(Given information)
-- a hit returned by B's search is an in-range index
theorem firstHit_range (arr : List Int) (e : Int) : ∀ (l r : Int),
    0 ≤ l → r < (arr.length : Int) →
    ∀ i, firstHit arr e l r = some i → 0 ≤ i ∧ i < (arr.length : Int) := by
  intro l r
  induction l, r using firstHit.induct arr e with
  | case1 l r h mid hnone =>
    intro _ _ i hi
    have hmid : mid = PySem.Int.floordiv (l + r) 2 := rfl
    rw [firstHit, dif_pos h] at hi
    simp only [← hmid, hnone] at hi
    cases hi
  | case2 l r h mid hrec hsome ih =>
    intro hl hr i hi
    have hb := PySem.Int.floordiv_two_mid_bounds h
    have hmid : mid = PySem.Int.floordiv (l + r) 2 := rfl
    rw [firstHit, dif_pos h] at hi
    simp only [← hmid, hsome, if_pos rfl, hrec] at hi
    cases hi
    constructor <;> omega
  | case3 l r h mid r' hrec hsome ih =>
    intro hl hr i hi
    have hb := PySem.Int.floordiv_two_mid_bounds h
    have hmid : mid = PySem.Int.floordiv (l + r) 2 := rfl
    rw [firstHit, dif_pos h] at hi
    simp only [← hmid, hsome, if_pos rfl, hrec] at hi
    cases hi
    exact ih hl (by omega) _ hrec
  | case4 l r h mid v hsome hne hlt ih =>
    intro hl hr i hi
    have hb := PySem.Int.floordiv_two_mid_bounds h
    have hmid : mid = PySem.Int.floordiv (l + r) 2 := rfl
    rw [firstHit, dif_pos h] at hi
    simp only [← hmid, hsome, if_neg hne, if_pos hlt] at hi
    exact ih (by omega) hr _ hi
  | case5 l r h mid v hsome hne hge ih =>
    intro hl hr i hi
    have hb := PySem.Int.floordiv_two_mid_bounds h
    have hmid : mid = PySem.Int.floordiv (l + r) 2 := rfl
    rw [firstHit, dif_pos h] at hi
    simp only [← hmid, hsome, if_neg hne, if_neg hge] at hi
    exact ih hl (by omega) _ hi
  | case6 l r h =>
    intro _ _ i hi
    rw [firstHit, dif_neg h] at hi
    cases hi

-- the end of the scanned run lies between j and the length
theorem scanEnd_ge (arr : List Int) (e : Int) : ∀ (j : Int), j ≤ scanEnd arr e j := by
  intro j
  induction j using scanEnd.induct arr e with
  | case1 j h hnone => rw [scanEnd, dif_pos h, hnone]
  | case2 j h hsome ih =>
    rw [scanEnd, dif_pos h]
    simp [hsome]
    omega
  | case3 j h v hsome hne =>
    rw [scanEnd, dif_pos h]
    simp only [hsome, if_neg hne]
    omega
  | case4 j h => rw [scanEnd, dif_neg h]

theorem scanEnd_le (arr : List Int) (e : Int) : ∀ (j : Int),
    j ≤ (arr.length : Int) → scanEnd arr e j ≤ (arr.length : Int) := by
  intro j
  induction j using scanEnd.induct arr e with
  | case1 j h hnone => intro _; rw [scanEnd, dif_pos h, hnone]; omega
  | case2 j h hsome ih =>
    intro _
    rw [scanEnd, dif_pos h]
    simp [hsome]
    exact ih (by omega)
  | case3 j h v hsome hne =>
    intro _
    rw [scanEnd, dif_pos h]
    simp only [hsome, if_neg hne]
    omega
  | case4 j h => intro hj; rw [scanEnd, dif_neg h]; exact hj

-- A's index-collecting loop returns exactly the indices up to B's run end
theorem collectRun_eq (arr : List Int) (e : Int) : ∀ (j : Int) (acc : List Int),
    collectRun arr e j acc = acc ++ PySem.List.pyRange j (scanEnd arr e j) 1 := by
  intro j
  induction j using scanEnd.induct arr e with
  | case1 j h hnone =>
    intro acc
    rw [collectRun, dif_pos h, scanEnd, dif_pos h]
    simp only [hnone]
    rw [PySem.List.pyRange_one_eq_nil (by omega), List.append_nil]
  | case2 j h hsome ih =>
    intro acc
    rw [collectRun, dif_pos h]
    simp [hsome]
    rw [ih]
    have hse : scanEnd arr e j = scanEnd arr e (j + 1) := by
      rw [scanEnd, dif_pos h]
      simp [hsome]
    rw [hse]
    conv_rhs => rw [PySem.List.pyRange_one_cons (by have := scanEnd_ge arr e (j + 1); omega)]
    simp
  | case3 j h v hsome hne =>
    intro acc
    rw [collectRun, dif_pos h, scanEnd, dif_pos h]
    simp only [hsome, if_neg hne]
    rw [PySem.List.pyRange_one_eq_nil (by omega), List.append_nil]
  | case4 j h =>
    intro acc
    rw [collectRun, dif_neg h, scanEnd, dif_neg h]
    rw [PySem.List.pyRange_one_eq_nil (by omega), List.append_nil]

(Work order) Your answer should consist of every entry, repeated exactly.

(Solution for this task)
-- a hit returned by B's search is an in-range index
theorem firstHit_range (arr : List Int) (e : Int) : ∀ (l r : Int),
    0 ≤ l → r < (arr.length : Int) →
    ∀ i, firstHit arr e l r = some i → 0 ≤ i ∧ i < (arr.length : Int) := by
  intro l r
  induction l, r using firstHit.induct arr e with
  | case1 l r h mid hnone =>
    intro _ _ i hi
    have hmid : mid = PySem.Int.floordiv (l + r) 2 := rfl
    rw [firstHit, dif_pos h] at hi
    simp only [← hmid, hnone] at hi
    cases hi
  | case2 l r h mid hrec hsome ih =>
    intro hl hr i hi
    have hb := PySem.Int.floordiv_two_mid_bounds h
    have hmid : mid = PySem.Int.floordiv (l + r) 2 := rfl
    rw [firstHit, dif_pos h] at hi
    simp only [← hmid, hsome, if_pos rfl, hrec] at hi
    cases hi
    constructor <;> omega
  | case3 l r h mid r' hrec hsome ih =>
    intro hl hr i hi
    have hb := PySem.Int.floordiv_two_mid_bounds h
    have hmid : mid = PySem.Int.floordiv (l + r) 2 := rfl
    rw [firstHit, dif_pos h] at hi
    simp only [← hmid, hsome, if_pos rfl, hrec] at hi
    cases hi
    exact ih hl (by omega) _ hrec
  | case4 l r h mid v hsome hne hlt ih =>
    intro hl hr i hi
    have hb := PySem.Int.floordiv_two_mid_bounds h
    have hmid : mid = PySem.Int.floordiv (l + r) 2 := rfl
    rw [firstHit, dif_pos h] at hi
    simp only [← hmid, hsome, if_neg hne, if_pos hlt] at hi
    exact ih (by omega) hr _ hi
  | case5 l r h mid v hsome hne hge ih =>
    intro hl hr i hi
    have hb := PySem.Int.floordiv_two_mid_bounds h
    have hmid : mid = PySem.Int.floordiv (l + r) 2 := rfl
    rw [firstHit, dif_pos h] at hi
    simp only [← hmid, hsome, if_neg hne, if_neg hge] at hi
    exact ih hl (by omega) _ hi
  | case6 l r h =>
    intro _ _ i hi
    rw [firstHit, dif_neg h] at hi
    cases hi

-- the end of the scanned run lies between j and the length
theorem scanEnd_ge (arr : List Int) (e : Int) : ∀ (j : Int), j ≤ scanEnd arr e j := by
  intro j
  induction j using scanEnd.induct arr e with
  | case1 j h hnone => rw [scanEnd, dif_pos h, hnone]
  | case2 j h hsome ih =>
    rw [scanEnd, dif_pos h]
    simp [hsome]
    omega
  | case3 j h v hsome hne =>
    rw [scanEnd, dif_pos h]
    simp only [hsome, if_neg hne]
    omega
  | case4 j h => rw [scanEnd, dif_neg h]

theorem scanEnd_le (arr : List Int) (e : Int) : ∀ (j : Int),
    j ≤ (arr.length : Int) → scanEnd arr e j ≤ (arr.length : Int) := by
  intro j
  induction j using scanEnd.induct arr e with
  | case1 j h hnone => intro _; rw [scanEnd, dif_pos h, hnone]; omega
  | case2 j h hsome ih =>
    intro _
    rw [scanEnd, dif_pos h]
    simp [hsome]
    exact ih (by omega)
  | case3 j h v hsome hne =>
    intro _
    rw [scanEnd, dif_pos h]
    simp only [hsome, if_neg hne]
    omega
  | case4 j h => intro hj; rw [scanEnd, dif_neg h]; exact hj

-- A's index-collecting loop returns exactly the indices up to B's run end
theorem collectRun_eq (arr : List Int) (e : Int) : ∀ (j : Int) (acc : List Int),
    collectRun arr e j acc = acc ++ PySem.List.pyRange j (scanEnd arr e j) 1 := by
  intro j
  induction j using scanEnd.induct arr e with
  | case1 j h hnone =>
    intro acc
    rw [collectRun, dif_pos h, scanEnd, dif_pos h]
    simp only [hnone]
    rw [PySem.List.pyRange_one_eq_nil (by omega), List.append_nil]
  | case2 j h hsome ih =>
    intro acc
    rw [collectRun, dif_pos h]
    simp [hsome]
    rw [ih]
    have hse : scanEnd arr e j = scanEnd arr e (j + 1) := by
      rw [scanEnd, dif_pos h]
      simp [hsome]
    rw [hse]
    conv_rhs => rw [PySem.List.pyRange_one_cons (by have := scanEnd_ge arr e (j + 1); omega)]
    simp
  | case3 j h v hsome hne =>
    intro acc
    rw [collectRun, dif_pos h, scanEnd, dif_pos h]
    simp only [hsome, if_neg hne]
    rw [PySem.List.pyRange_one_eq_nil (by omega), List.append_nil]
  | case4 j h =>
    intro acc
    rw [collectRun, dif_neg h, scanEnd, dif_neg h]
    rw [PySem.List.pyRange_one_eq_nil (by omega), List.append_nil]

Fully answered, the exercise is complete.